- Born: Glasgow, Scotland
- Died: 30 June 2006
- Occupation(s): Newspaper columnist Radio broadcaster

= John McIlwraith (commentator) =

John McIlwraith (died 30 June 2006) was a Scottish-Canadian humorist, radio broadcaster, newspaper columnist, and commentator.

==Early life and career==
McIlwraith was born in Glasgow, Scotland, but moved to Vancouver, British Columbia as a young adult. His jobs included working as a coal-stoker on a ferry operated by the Canadian Pacific Railway.

McIlwraith hosted a morning radio program in Seattle and wrote columns for newspapers and magazines. From 1990 to 2001, he recorded commentaries for National Public Radio's All Things Considered.

After Carnegie Mellon University announced that it would begin offering a degree in the playing of bagpipes, McIlwraith commented that the bagpipe was created as an instrument of war, and should not be treated as a musical instrument. McIlwraith said:

The Scots are a race not noted for their music. The favorite instrument in Scotland is the piano accordion, followed by the fiddle. The next favorite would be the harmonica. Even the Scots consider the bagpipes to be an instrument of torture, of warfare, its practitioners huge, red-faced farmer types who have switched from pig sticking to bagpipe playing.

Bagpipes are a strange instrument. The only reason they were invented is the Scots needed some kind of noise to rally the clans when the English crossed the border. They could have bought a bell or a whistle, but being a thrifty people they took a pig's bladder and stuck a reed in it and the rest is history. For some reason, great masses of people have mistaken bagpipes for a musical instrument.

After each commentary, the All Things Considered host noted that McIlwraith lived on a houseboat in San Diego, California.

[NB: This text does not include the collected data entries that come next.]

-- pv_equiv track=rewrite | github.com/zhouqingzq/OpenFEP | segmentum/m47_strict_audit.py | _overall_conclusion
-- ===== SOURCE A (Python) =====
-- from typing import Any
--
-- def _overall_conclusion(gate_results: list[dict[str, Any]]) -> tuple[str, str]:
--     verdicts = [item["strict_verdict"] for item in gate_results]
--     if "FAIL" in verdicts:
--         return "FAIL", "Strict M4.7 acceptance failed."
--     if "BLOCKED" in verdicts:
--         return "BLOCKED", "Strict M4.7 acceptance remains blocked because G9 has not been completed with a live full regression run."
--     if "PARTIAL" in verdicts:
--         return "PARTIAL", "Core mechanisms exist, but multiple gates still rely on unresolved implementation shortcuts."
--     return "PASS", "Strict M4.7 acceptance passed."
-- ===== SOURCE B (Python) =====
-- _RANK = {"FAIL": 0, "BLOCKED": 1, "PARTIAL": 2}
--
-- _TABLE = [
--     ("FAIL", "Strict M4.7 acceptance failed."),
--     ("BLOCKED", "Strict M4.7 acceptance remains blocked because G9 has not been completed with a live full regression run."),
--     ("PARTIAL", "Core mechanisms exist, but multiple gates still rely on unresolved implementation shortcuts."),
--     ("PASS", "Strict M4.7 acceptance passed."),
-- ]
--
-- def _overall_conclusion(gate_results):
--     best = 3
--     for item in gate_results:
--         best = min(best, _RANK.get(item["strict_verdict"], 3))
--     return _TABLE[best]
-- ===== Notes on version B (the rewrite author's own statement) =====
-- stated objective: alternative
-- what changed: Replaces the three sequential membership scans over a materialized verdict list with a single pass tracking the minimum severity rank, followed by a lookup in a priority-ordered (code, message) table.
import Mathlib
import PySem

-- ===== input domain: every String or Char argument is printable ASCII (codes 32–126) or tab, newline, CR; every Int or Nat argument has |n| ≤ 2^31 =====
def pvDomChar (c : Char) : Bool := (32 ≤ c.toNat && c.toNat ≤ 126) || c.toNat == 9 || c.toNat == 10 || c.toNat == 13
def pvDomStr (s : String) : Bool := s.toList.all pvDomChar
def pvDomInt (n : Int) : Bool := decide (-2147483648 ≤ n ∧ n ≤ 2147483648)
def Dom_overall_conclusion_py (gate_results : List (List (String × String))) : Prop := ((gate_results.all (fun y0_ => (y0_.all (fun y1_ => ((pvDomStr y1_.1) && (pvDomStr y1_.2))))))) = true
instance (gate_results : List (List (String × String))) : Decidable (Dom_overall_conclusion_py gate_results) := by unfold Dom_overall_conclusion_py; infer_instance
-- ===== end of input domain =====

-- B replaces A's three sequential membership scans with one min-severity pass plus a table lookup (objective: alternative decomposition, same cost).
-- Both programs only read the "strict_verdict" entry of each dict; the equivalence is about the return value (neither mutates).

-- ===== PORT A =====
-- item["strict_verdict"] : first-match dict lookup (the dicts arrive as association lists)
def pvSV (d : List (String × String)) : Option String := (PySem.Dict.mk d).get? "strict_verdict"

def overall_conclusion_py (gate_results : List (List (String × String))) : String × String :=
  let verdicts := gate_results.map pvSV
  if some "FAIL" ∈ verdicts then ("FAIL", "Strict M4.7 acceptance failed.")
  else if some "BLOCKED" ∈ verdicts then ("BLOCKED", "Strict M4.7 acceptance remains blocked because G9 has not been completed with a live full regression run.")
  else if some "PARTIAL" ∈ verdicts then ("PARTIAL", "Core mechanisms exist, but multiple gates still rely on unresolved implementation shortcuts.")
  else ("PASS", "Strict M4.7 acceptance passed.")

-- ===== PORT B =====
-- _RANK.get(v, 3) on the looked-up value
def pvRank (o : Option String) : Nat :=
  if o = some "FAIL" then 0 else if o = some "BLOCKED" then 1 else if o = some "PARTIAL" then 2 else 3

-- _TABLE
def pvTable : List (String × String) :=
  [("FAIL", "Strict M4.7 acceptance failed."),
   ("BLOCKED", "Strict M4.7 acceptance remains blocked because G9 has not been completed with a live full regression run."),
   ("PARTIAL", "Core mechanisms exist, but multiple gates still rely on unresolved implementation shortcuts."),
   ("PASS", "Strict M4.7 acceptance passed.")]

def overall_conclusion_py_alt (gate_results : List (List (String × String))) : String × String :=
  let best := gate_results.foldl (fun b d => min b (pvRank (pvSV d))) 3
  pvTable.getD best ("PASS", "Strict M4.7 acceptance passed.")

-- ===== PRECONDITION & SPEC =====
-- Pre_ excludes items lacking the "strict_verdict" key, on which Python A raises KeyError.
def Pre_overall_conclusion_py (gate_results : List (List (String × String))) : Prop :=
  ∀ d ∈ gate_results, "strict_verdict" ∈ d.map Prod.fst
instance (gate_results : List (List (String × String))) : Decidable (Pre_overall_conclusion_py gate_results) := by unfold Pre_overall_conclusion_py; infer_instance
def pvWitness_overall_conclusion_py : (List (List (String × String))) :=
  [[("strict_verdict", "PASS")], [("strict_verdict", "PARTIAL")]]

def Spec_overall_conclusion_py (gate_results : List (List (String × String))) (out : String × String) : Prop := out = overall_conclusion_py_alt gate_results
instance (gate_results : List (List (String × String))) (out : String × String) : Decidable (Spec_overall_conclusion_py gate_results out) := by unfold Spec_overall_conclusion_py; infer_instance

-- ===== CLAIM (what is proved, stated in full; the proofs are below) =====
def Claim_equal_overall_conclusion_py : Prop := ∀ (gate_results : List (List (String × String))), Dom_overall_conclusion_py gate_results → Pre_overall_conclusion_py gate_results → Spec_overall_conclusion_py gate_results (overall_conclusion_py gate_results)

-- ===== LEMMAS AND PROOFS =====

-- the min-fold computes the rank of the most severe verdict present
theorem pv_fold_char (gs : List (List (String × String))) (a : Nat) (ha : a ≤ 3) :
    gs.foldl (fun b d => min b (pvRank (pvSV d))) a
      = min a (if some "FAIL" ∈ gs.map pvSV then 0
               else if some "BLOCKED" ∈ gs.map pvSV then 1
               else if some "PARTIAL" ∈ gs.map pvSV then 2 else 3) := by
  induction gs generalizing a with
  | nil => simp; omega
  | cons d t ih =>
    have h := ih (min a (pvRank (pvSV d))) (by unfold pvRank; split_ifs <;> omega)
    simp only [List.foldl_cons, List.map_cons, List.mem_cons] at *
    rw [h]
    by_cases h0 : pvSV d = some "FAIL" <;>
    by_cases h1 : pvSV d = some "BLOCKED" <;>
    by_cases h2 : pvSV d = some "PARTIAL" <;>
    by_cases m0 : some "FAIL" ∈ t.map pvSV <;>
    by_cases m1 : some "BLOCKED" ∈ t.map pvSV <;>
    by_cases m2 : some "PARTIAL" ∈ t.map pvSV <;>
      simp [pvRank, h0, h1, h2, m0, m1, m2, eq_comm]

theorem pv_equal : ∀ (gs : List (List (String × String))),
    overall_conclusion_py gs = overall_conclusion_py_alt gs := by
  intro gs
  unfold overall_conclusion_py overall_conclusion_py_alt
  rw [pv_fold_char gs 3 (le_refl 3)]
  by_cases h0 : some "FAIL" ∈ gs.map pvSV <;>
  by_cases h1 : some "BLOCKED" ∈ gs.map pvSV <;>
  by_cases h2 : some "PARTIAL" ∈ gs.map pvSV <;>
    simp [h0, h1, h2, pvTable]

-- ===== VERDICT (by name: the statement is the Claim_ definition above) =====
theorem overall_conclusion_py_spec : Claim_equal_overall_conclusion_py := by
  intro gs _ _
  unfold Spec_overall_conclusion_py
  exact pv_equal gs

Other commentaries by McIlwraith include:
- "Doing It in the Closet" (20 December 2007): part of Tinsel Tales, a series of Christmas stories
- "Jesse the Incorrigible: My Grandson" (30 December 1997): recounting his experiences with a grandson suffering from attention deficit disorder
- "A Party for an Endangered Organ" (27 March 2001): recorded just before undergoing surgery for stomach cancer

He was married twice, to Bridie and then to Dixie. He had four children.

McIlwraith's death resulted from complications arising from dementia with Lewy bodies.

Years after McIlwraith's death, his brother-in-law wrote a column for the Chicago Reader questioning whether McIlwraith's stories were strictly factual.